Dataset items
+===+
-- pv_equiv track=rewrite | github.com/Malik8122/NurseGuard | backend/engine/nsga2.py | _nsga2_sort
-- ===== SOURCE A (Python) =====
-- def _dominates(a: tuple, b: tuple) -> bool:
--     return all(x <= y for x, y in zip(a, b)) and any(x < y for x, y in zip(a, b))
--
-- def _nsga2_sort(objectives: list) -> list:
--     n    = len(objectives)
--     rank = [0] * n
--     dc   = [0] * n
--     db   = [[] for _ in range(n)]
--     for i in range(n):
--         for j in range(n):
--             if i == j:
--                 continue
--             if _dominates(objectives[i], objectives[j]):
--                 db[i].append(j)
--             elif _dominates(objectives[j], objectives[i]):
--                 dc[i] += 1
--         if dc[i] == 0:
--             rank[i] = 0
--     fronts = [[i for i in range(n) if dc[i] == 0]]
--     f = 0
--     while fronts[f]:
--         nxt = []
--         for i in fronts[f]:
--             for j in db[i]:
--                 dc[j] -= 1
--                 if dc[j] == 0:
--                     rank[j] = f + 1
--                     nxt.append(j)
--         fronts.append(nxt)
--         f += 1
--     return rank
-- ===== SOURCE B (Python) =====
-- def _dominates(a: tuple, b: tuple) -> bool:
--     return all(x <= y for x, y in zip(a, b)) and any(x < y for x, y in zip(a, b))
--
-- def _nsga2_sort(objectives: list) -> list:
--     # repeated-scan front peeling: no domination-count / dominated-set tables
--     n = len(objectives)
--     rank = [0] * n
--     remaining = list(range(n))
--     for f in range(n):
--         front = [i for i in remaining
--                  if not any(_dominates(objectives[j], objectives[i]) for j in remaining)]
--         for i in front:
--             rank[i] = f
--         remaining = [i for i in remaining if i not in front]
--         if not remaining:
--             break
--     return rank
-- ===== Notes on version B (the rewrite author's own statement) =====
-- stated objective: simpler
-- what changed: Replaces A's domination-count and dominated-set table bookkeeping (build dc/db, then propagate decrements front by front) with the classic repeated-scan front peeling: keep a list of unranked indices and repeatedly extract the points no remaining point dominates.
import Mathlib
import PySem

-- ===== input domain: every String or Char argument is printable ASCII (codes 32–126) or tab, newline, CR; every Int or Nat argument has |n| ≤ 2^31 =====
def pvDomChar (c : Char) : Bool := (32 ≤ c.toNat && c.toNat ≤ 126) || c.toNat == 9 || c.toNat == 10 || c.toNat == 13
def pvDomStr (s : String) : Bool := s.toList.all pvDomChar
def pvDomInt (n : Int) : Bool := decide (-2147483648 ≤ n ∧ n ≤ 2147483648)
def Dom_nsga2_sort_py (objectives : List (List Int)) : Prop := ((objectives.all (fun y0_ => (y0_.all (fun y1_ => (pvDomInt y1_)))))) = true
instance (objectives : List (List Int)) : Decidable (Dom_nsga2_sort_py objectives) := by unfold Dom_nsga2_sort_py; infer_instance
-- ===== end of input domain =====

-- B replaces A's domination-count/dominated-set bookkeeping by repeated-scan front peeling (simpler, no speed claim).

-- ===== PORT A =====
-- _dominates (shared by both Python files)
def pyDominates (a b : List Int) : Bool :=
  ((a.zip b).all (fun p => decide (p.1 ≤ p.2))) && ((a.zip b).any (fun p => decide (p.1 < p.2)))

-- inner j-loop of A: builds (db[i], dc[i])
def nsga2InnerA (objectives : List (List Int)) (n i : Nat) : List Nat × Int :=
  (List.range n).foldl
    (fun s j =>
      if j = i then s
      else if pyDominates (objectives.getD i []) (objectives.getD j []) then (s.1 ++ [j], s.2)
      else if pyDominates (objectives.getD j []) (objectives.getD i []) then (s.1, s.2 + 1)
      else s)
    ([], 0)

-- body of 'for j in db[i]': dc[j] -= 1; if dc[j] == 0: rank[j] = f+1; nxt.append(j)
def nsga2StepA (f : Nat) (s : List Int × List Int × List Nat) (j : Nat) : List Int × List Int × List Nat :=
  let dc' := s.1.set j (s.1.getD j 0 - 1)
  if dc'.getD j 0 == 0 then (dc', s.2.1.set j ((f : Int) + 1), s.2.2 ++ [j])
  else (dc', s.2.1, s.2.2)

-- the 'while fronts[f]' loop; fuel n+1 always suffices (each nonempty front removes fresh indices)
def nsga2WhileA (tbl : List (List Nat × Int)) : Nat → List Nat → List Int → List Int → Nat → List Int
  | 0, _, _, rank, _ => rank
  | fuel + 1, front, dc, rank, f =>
    if front.isEmpty then rank
    else
      let s := front.foldl (fun s i => ((tbl.getD i ([], 0)).1).foldl (nsga2StepA f) s) (dc, rank, [])
      nsga2WhileA tbl fuel s.2.2 s.1 s.2.1 (f + 1)

def nsga2_sort_py (objectives : List (List Int)) : List Int :=
  let n := objectives.length
  let tbl := (List.range n).map (fun i => nsga2InnerA objectives n i)
  -- 'if dc[i] == 0: rank[i] = 0' of the i-loop (a rewrite of 0 over 0)
  let rank0 := (List.range n).foldl
    (fun r i => if (tbl.getD i ([], 0)).2 == 0 then r.set i 0 else r) (List.replicate n (0 : Int))
  let fronts0 := (List.range n).filter (fun i => (tbl.getD i ([], 0)).2 == 0)
  nsga2WhileA tbl (n + 1) fronts0 (tbl.map Prod.snd) rank0 0

-- ===== PORT B =====
-- 'for f in range(n): …; if not remaining: break' of Source B
def nsga2GoB (objectives : List (List Int)) : Nat → List Nat → List Int → Nat → List Int
  | 0, _, rank, _ => rank
  | fuel + 1, remaining, rank, f =>
    let front := remaining.filter
      (fun i => !(remaining.any (fun j => pyDominates (objectives.getD j []) (objectives.getD i []))))
    let rank := front.foldl (fun r i => r.set i (f : Int)) rank
    let remaining := remaining.filter (fun i => !(front.contains i))
    if remaining.isEmpty then rank else nsga2GoB objectives fuel remaining rank (f + 1)

def nsga2_sort_py_alt (objectives : List (List Int)) : List Int :=
  let n := objectives.length
  nsga2GoB objectives n (List.range n) (List.replicate n (0 : Int)) 0

-- ===== PRECONDITION & SPEC =====
def Spec_nsga2_sort_py (objectives : List (List Int)) (out : List Int) : Prop := out = nsga2_sort_py_alt objectives
instance (objectives : List (List Int)) (out : List Int) : Decidable (Spec_nsga2_sort_py objectives out) := by unfold Spec_nsga2_sort_py; infer_instance

-- ===== CLAIM (what is proved, stated in full; the proofs are below) =====
def Claim_equal_nsga2_sort_py : Prop := ∀ (objectives : List (List Int)), Dom_nsga2_sort_py objectives → Spec_nsga2_sort_py objectives (nsga2_sort_py objectives)

-- ===== LEMMAS AND PROOFS =====

-- objectives[i] as Python reads it (in-range everywhere we use it)
def obAt (objectives : List (List Int)) (i : Nat) : List Int := objectives.getD i []
-- "i dominates j"
def domB (objectives : List (List Int)) (i j : Nat) : Bool := pyDominates (obAt objectives i) (obAt objectives j)
-- number of dominators of j inside the list R
def domCnt (objectives : List (List Int)) (R : List Nat) (j : Nat) : Nat :=
  (R.filter (fun i => domB objectives i j)).length

lemma zip_self_any_lt (a : List Int) : (a.zip a).any (fun p => decide (p.1 < p.2)) = false := by
  induction a with
  | nil => simp
  | cons x t ih => simp [List.zip_cons_cons, ih]

lemma pyDominates_irrefl (a : List Int) : pyDominates a a = false := by
  simp [pyDominates, zip_self_any_lt]

lemma pyDominates_antisymm {a b : List Int} (h : pyDominates a b = true) : pyDominates b a = false := by
  unfold pyDominates at *
  rw [Bool.and_eq_true] at h
  obtain ⟨hall, -⟩ := h
  rw [Bool.eq_false_iff]
  intro hcon
  rw [Bool.and_eq_true, List.any_eq_true] at hcon
  obtain ⟨-, p, hp, hlt⟩ := hcon
  obtain ⟨k, hk, hpk⟩ := List.getElem_of_mem hp
  rw [List.all_eq_true] at hall
  have hk2 : k < (a.zip b).length := by
    simp only [List.length_zip] at hk ⊢; omega
  have h2 := hall ((a.zip b)[k]) (List.getElem_mem hk2)
  rw [List.getElem_zip] at h2
  rw [List.getElem_zip] at hpk
  subst hpk
  simp only [decide_eq_true_eq] at h2 hlt
  omega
+===+
**TASK DETAILS:** Locate the word "stated" in the data above. Copy every line carrying it.

**EXERCISE RESULT:**
-- stated objective: simpler
-- ===== CLAIM (what is proved, stated in full; the proofs are below) =====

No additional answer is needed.